■ **What is needed**: Give again the lines of the data from its first line through the line with "def pvDomInt (n". Change nothing.

■ **Records shown**:
-- pv_equiv track=rewrite | github.com/EdimarDeSa/Validador_de_cadastros | Modulos/imprimir.py | contagem_de_caracteres
-- ===== SOURCE A (Python) =====
-- def contagem_de_caracteres(nome: str):
--     linha1 = ''
--     linha2 = ''
--     total_de_caracteres_linha1 = 0
--     lista_nome: list = nome.split()
--
--     for parte in lista_nome:
--         total_de_caracteres_linha1 += (len(parte) + 1)
--         if total_de_caracteres_linha1 < 30:
--             linha1 = f'{linha1} {parte}'
--         else:
--             linha2 = f'{linha2} {parte}'
--
--     linha1 = linha1.lstrip(' ')
--     linha2 = linha2.lstrip(' ')
--     return linha1, linha2
-- ===== SOURCE B (Python) =====
-- def contagem_de_caracteres(nome: str):
--     palavras = nome.split()
--     corte = len(palavras)
--     total = 0
--     for i, palavra in enumerate(palavras):
--         total += len(palavra) + 1
--         if total >= 30:
--             corte = i
--             break
--     return ' '.join(palavras[:corte]), ' '.join(palavras[corte:])
-- ===== Notes on version B (the rewrite author's own statement) =====
-- stated objective: simpler
-- what changed: Instead of two incrementally concatenated accumulator strings plus a final lstrip, B computes the single cut index (first position where the running length total reaches 30, valid because the counter is monotonic) and returns the two joined slices.
import Mathlib
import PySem

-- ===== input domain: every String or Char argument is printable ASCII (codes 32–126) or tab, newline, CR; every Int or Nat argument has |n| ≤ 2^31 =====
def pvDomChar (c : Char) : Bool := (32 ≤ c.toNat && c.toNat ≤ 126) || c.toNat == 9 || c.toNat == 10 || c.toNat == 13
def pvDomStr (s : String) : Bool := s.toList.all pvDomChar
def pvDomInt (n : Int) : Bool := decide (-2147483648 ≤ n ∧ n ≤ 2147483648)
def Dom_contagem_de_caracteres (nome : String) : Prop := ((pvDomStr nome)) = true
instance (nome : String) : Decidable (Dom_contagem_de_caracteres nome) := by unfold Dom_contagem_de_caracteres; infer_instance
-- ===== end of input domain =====

-- B replaces A's two incrementally concatenated accumulator strings (plus final lstrip) with a
-- single cut index computed from the running length total, returning the two joined slices (simpler).

-- ===== PORT A =====
-- exact port of s.lstrip(' '): drop leading ' ' characters only
def pvLstripSpace (s : String) : String :=
  String.ofList (s.toList.dropWhile (fun c => c == ' '))

def contagem_de_caracteres (nome : String) : String × String :=
  let st := (PySem.Str.split₀ nome).foldl
    (fun (acc : String × String × Int) parte =>
      let tot := acc.2.2 + (PySem.Str.len parte + 1)
      if tot < 30 then (acc.1 ++ " " ++ parte, acc.2.1, tot)
      else (acc.1, acc.2.1 ++ " " ++ parte, tot))
    ("", "", 0)
  (pvLstripSpace st.1, pvLstripSpace st.2.1)

-- ===== PORT B =====
-- the 'enumerate … break' loop of Source B as structural recursion: index of the first word whose
-- cumulative total (len+1 each) reaches 30, defaulting to the list length
def pvCut : List String → Int → Nat
  | [], _ => 0
  | p :: ps, tot =>
      let tot' := tot + (PySem.Str.len p + 1)
      if 30 ≤ tot' then 0 else pvCut ps tot' + 1

def contagem_de_caracteres_alt (nome : String) : String × String :=
  let palavras := PySem.Str.split₀ nome
  let corte := pvCut palavras 0
  (PySem.Str.join " " (palavras.take corte), PySem.Str.join " " (palavras.drop corte))

-- ===== PRECONDITION & SPEC =====
def Spec_contagem_de_caracteres (nome : String) (out : String × String) : Prop := out = contagem_de_caracteres_alt nome
instance (nome : String) (out : String × String) : Decidable (Spec_contagem_de_caracteres nome out) := by unfold Spec_contagem_de_caracteres; infer_instance

-- ===== CLAIM (what is proved, stated in full; the proofs are below) =====
def Claim_equal_contagem_de_caracteres : Prop := ∀ (nome : String), Dom_contagem_de_caracteres nome → Spec_contagem_de_caracteres nome (contagem_de_caracteres nome)

-- ===== LEMMAS AND PROOFS =====

-- A's loop body and the fold it performs
def pvStep (acc : String × String × Int) (parte : String) : String × String × Int :=
  let tot := acc.2.2 + (PySem.Str.len parte + 1)
  if tot < 30 then (acc.1 ++ " " ++ parte, acc.2.1, tot)
  else (acc.1, acc.2.1 ++ " " ++ parte, tot)

def pvAppAll (l : String) (xs : List String) : String :=
  xs.foldl (fun a w => a ++ " " ++ w) l

-- words produced by split₀ are nonempty and contain no whitespace
def pvWordOK (w : List Char) : Prop := w ≠ [] ∧ ∀ c ∈ w, PySem.Chars.isspace c = false

lemma pv_go_ok (s : List Char) : ∀ (cur : List Char) (acc : List (List Char)),
    (∀ c ∈ cur, PySem.Chars.isspace c = false) → (∀ w ∈ acc, pvWordOK w) →
    ∀ w ∈ PySem.Chars.split₀.go s cur acc, pvWordOK w := by
  induction s with
  | nil =>
      intro cur acc hcur hacc w hw
      simp only [PySem.Chars.split₀.go] at hw
      split at hw
      · exact hacc w (List.mem_reverse.mp hw)
      · rename_i hne
        rcases List.mem_cons.mp (List.mem_reverse.mp hw) with h | h
        · subst h
          constructor
          · simp only [ne_eq, List.reverse_eq_nil_iff]
            intro hnil
            rw [hnil] at hne; simp at hne
          · intro c hc; exact hcur c (List.mem_reverse.mp hc)
        · exact hacc w h
  | cons c rest ih =>
      intro cur acc hcur hacc w hw
      simp only [PySem.Chars.split₀.go] at hw
      split at hw
      · split at hw
        · exact ih [] acc (by simp) hacc w hw
        · rename_i hne
          refine ih [] (cur.reverse :: acc) (by simp) ?_ w hw
          intro v hv
          rcases List.mem_cons.mp hv with h | h
          · subst h
            constructor
            · simp only [ne_eq, List.reverse_eq_nil_iff]
              intro hnil
              rw [hnil] at hne; simp at hne
            · intro d hd; exact hcur d (List.mem_reverse.mp hd)
          · exact hacc v h
      · rename_i hns
        refine ih (c :: cur) acc ?_ hacc w hw
        intro d hd
        rcases List.mem_cons.mp hd with h | h
        · subst h; simpa using hns
        · exact hcur d h

lemma pv_split₀_ok (nome : String) : ∀ w ∈ PySem.Str.split₀ nome, pvWordOK w.toList := by
  intro w hw
  have h := PySem.Str.split₀_map_toList nome
  have : w.toList ∈ PySem.Chars.split₀ nome.toList := by
    rw [← h]; exact List.mem_map_of_mem hw
  exact pv_go_ok nome.toList [] [] (by simp) (by simp) w.toList this

-- once the total has reached 29, every remaining word goes to line 2
lemma pv_loop_high (ws : List String) : ∀ (l1 l2 : String) (tot : Int), 29 ≤ tot →
    ws.foldl pvStep (l1, l2, tot) =
      (l1, pvAppAll l2 ws, tot + (ws.map (fun w => PySem.Str.len w + 1)).sum) := by
  induction ws with
  | nil => intro l1 l2 tot _; simp [pvAppAll]
  | cons p ps ih =>
      intro l1 l2 tot htot
      have hlen : (0:Int) ≤ PySem.Str.len p := by
        rw [PySem.Str.len_eq]; positivity
      have hge : ¬ (tot + (PySem.Str.len p + 1) < 30) := by omega
      simp only [List.foldl_cons, pvStep, hge, if_neg, if_false]
      have := ih l1 (l2 ++ " " ++ p) (tot + (PySem.Str.len p + 1)) (by omega)
      rw [this]
      simp [pvAppAll]
      ring

-- the two accumulators of A's loop are exactly the pieces before and after the cut index
lemma pv_loop_split (ws : List String) : ∀ (l1 l2 : String) (tot : Int),
    ws.foldl pvStep (l1, l2, tot) =
      (pvAppAll l1 (ws.take (pvCut ws tot)), pvAppAll l2 (ws.drop (pvCut ws tot)),
       tot + (ws.map (fun w => PySem.Str.len w + 1)).sum) := by
  induction ws with
  | nil => intro l1 l2 tot; simp [pvCut, pvAppAll]
  | cons p ps ih =>
      intro l1 l2 tot
      by_cases h : 30 ≤ tot + (PySem.Str.len p + 1)
      · have hcut : pvCut (p :: ps) tot = 0 := by
          simp only [pvCut]
          rw [if_pos h]
        rw [hcut]
        have hng : ¬ (tot + (PySem.Str.len p + 1) < 30) := by omega
        simp only [List.foldl_cons, pvStep]
        rw [if_neg hng]
        rw [pv_loop_high ps l1 (l2 ++ " " ++ p) (tot + (PySem.Str.len p + 1)) (by omega)]
        simp [pvAppAll]
        ring
      · have hcut : pvCut (p :: ps) tot = pvCut ps (tot + (PySem.Str.len p + 1)) + 1 := by
          simp only [pvCut]
          rw [if_neg h]
        rw [hcut]
        have hlt : tot + (PySem.Str.len p + 1) < 30 := by omega
        simp only [List.foldl_cons, pvStep]
        rw [if_pos hlt]
        rw [ih (l1 ++ " " ++ p) l2 (tot + (PySem.Str.len p + 1))]
        simp [pvAppAll]
        ring

lemma pv_appAll_toList (xs : List String) : ∀ (l : String),
    (pvAppAll l xs).toList = l.toList ++ xs.flatMap (fun w => ' ' :: w.toList) := by
  induction xs with
  | nil => intro l; simp [pvAppAll]
  | cons w ws ih =>
      intro l
      show (pvAppAll (l ++ " " ++ w) ws).toList = _
      rw [ih]
      simp [String.toList_append]

lemma pv_intercalate_sep (ls : List (List Char)) : ∀ (a : List Char),
    [' '].intercalate (a :: ls) = a ++ ls.flatMap (fun v => ' ' :: v) := by
  induction ls with
  | nil => intro a; simp [List.intercalate]
  | cons b bs ih =>
      intro a
      have h : [' '].intercalate (a :: b :: bs) = a ++ [' '] ++ [' '].intercalate (b :: bs) := by
        simp [List.intercalate]
      rw [h, ih b]
      simp

-- stripping the single leading space from A's accumulated line gives the ' '-join of the words
lemma pv_strip_join (zs : List String) (hok : ∀ w ∈ zs, pvWordOK w.toList) :
    pvLstripSpace (pvAppAll "" zs) = PySem.Str.join " " zs := by
  have he : ("" : String).toList = [] := by decide
  have hsp : (" " : String).toList = [' '] := by decide
  apply String.ext
  rw [pvLstripSpace, PySem.Str.toList_join]
  have hmk : (String.ofList (((pvAppAll "" zs).toList).dropWhile (fun c => c == ' '))).toList
      = ((pvAppAll "" zs).toList).dropWhile (fun c => c == ' ') := by simp
  rw [hmk, pv_appAll_toList, he, hsp, List.nil_append]
  cases zs with
  | nil => simp [PySem.Chars.join, List.intercalate]
  | cons w ws =>
      have hw := hok w (by simp)
      obtain ⟨hne, hns⟩ := hw
      obtain ⟨c, cs, hc⟩ := List.exists_cons_of_ne_nil hne
      have hcs : c ∈ w.toList := by rw [hc]; simp
      have hcns : PySem.Chars.isspace c = false := hns c hcs
      have hcsp : ¬ (c == ' ') = true := by
        intro h
        have hceq : c = ' ' := by simpa using h
        subst hceq
        simp [PySem.Chars.isspace] at hcns
      simp only [PySem.Chars.join, List.map_cons]
      rw [pv_intercalate_sep (ws.map String.toList) w.toList]
      simp only [List.flatMap_cons, List.flatMap_map, List.cons_append]
      rw [hc]
      simp [List.dropWhile, hcsp]

-- ===== VERDICT (by name: the statement is the Claim_ definition above) =====
theorem contagem_de_caracteres_spec : Claim_equal_contagem_de_caracteres := by
  intro nome _
  unfold Spec_contagem_de_caracteres contagem_de_caracteres contagem_de_caracteres_alt
  have hsplit := pv_loop_split (PySem.Str.split₀ nome) "" "" 0
  have hfold : (PySem.Str.split₀ nome).foldl
      (fun (acc : String × String × Int) parte =>
        let tot := acc.2.2 + (PySem.Str.len parte + 1)
        if tot < 30 then (acc.1 ++ " " ++ parte, acc.2.1, tot)
        else (acc.1, acc.2.1 ++ " " ++ parte, tot)) ("", "", 0)
      = (PySem.Str.split₀ nome).foldl pvStep ("", "", 0) := rfl
  simp only [hfold, hsplit]
  have hok := pv_split₀_ok nome
  rw [pv_strip_join _ (fun w hw => hok w (List.mem_of_mem_take hw)),
      pv_strip_join _ (fun w hw => hok w (List.mem_of_mem_drop hw))]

■ **Response box**:
-- pv_equiv track=rewrite | github.com/EdimarDeSa/Validador_de_cadastros | Modulos/imprimir.py | contagem_de_caracteres
-- ===== SOURCE A (Python) =====
-- def contagem_de_caracteres(nome: str):
--     linha1 = ''
--     linha2 = ''
--     total_de_caracteres_linha1 = 0
--     lista_nome: list = nome.split()
--
--     for parte in lista_nome:
--         total_de_caracteres_linha1 += (len(parte) + 1)
--         if total_de_caracteres_linha1 < 30:
--             linha1 = f'{linha1} {parte}'
--         else:
--             linha2 = f'{linha2} {parte}'
--
--     linha1 = linha1.lstrip(' ')
--     linha2 = linha2.lstrip(' ')
--     return linha1, linha2
-- ===== SOURCE B (Python) =====
-- def contagem_de_caracteres(nome: str):
--     palavras = nome.split()
--     corte = len(palavras)
--     total = 0
--     for i, palavra in enumerate(palavras):
--         total += len(palavra) + 1
--         if total >= 30:
--             corte = i
--             break
--     return ' '.join(palavras[:corte]), ' '.join(palavras[corte:])
-- ===== Notes on version B (the rewrite author's own statement) =====
-- stated objective: simpler
-- what changed: Instead of two incrementally concatenated accumulator strings plus a final lstrip, B computes the single cut index (first position where the running length total reaches 30, valid because the counter is monotonic) and returns the two joined slices.
import Mathlib
import PySem

-- ===== input domain: every String or Char argument is printable ASCII (codes 32–126) or tab, newline, CR; every Int or Nat argument has |n| ≤ 2^31 =====
def pvDomChar (c : Char) : Bool := (32 ≤ c.toNat && c.toNat ≤ 126) || c.toNat == 9 || c.toNat == 10 || c.toNat == 13
def pvDomStr (s : String) : Bool := s.toList.all pvDomChar
def pvDomInt (n : Int) : Bool := decide (-2147483648 ≤ n ∧ n ≤ 2147483648)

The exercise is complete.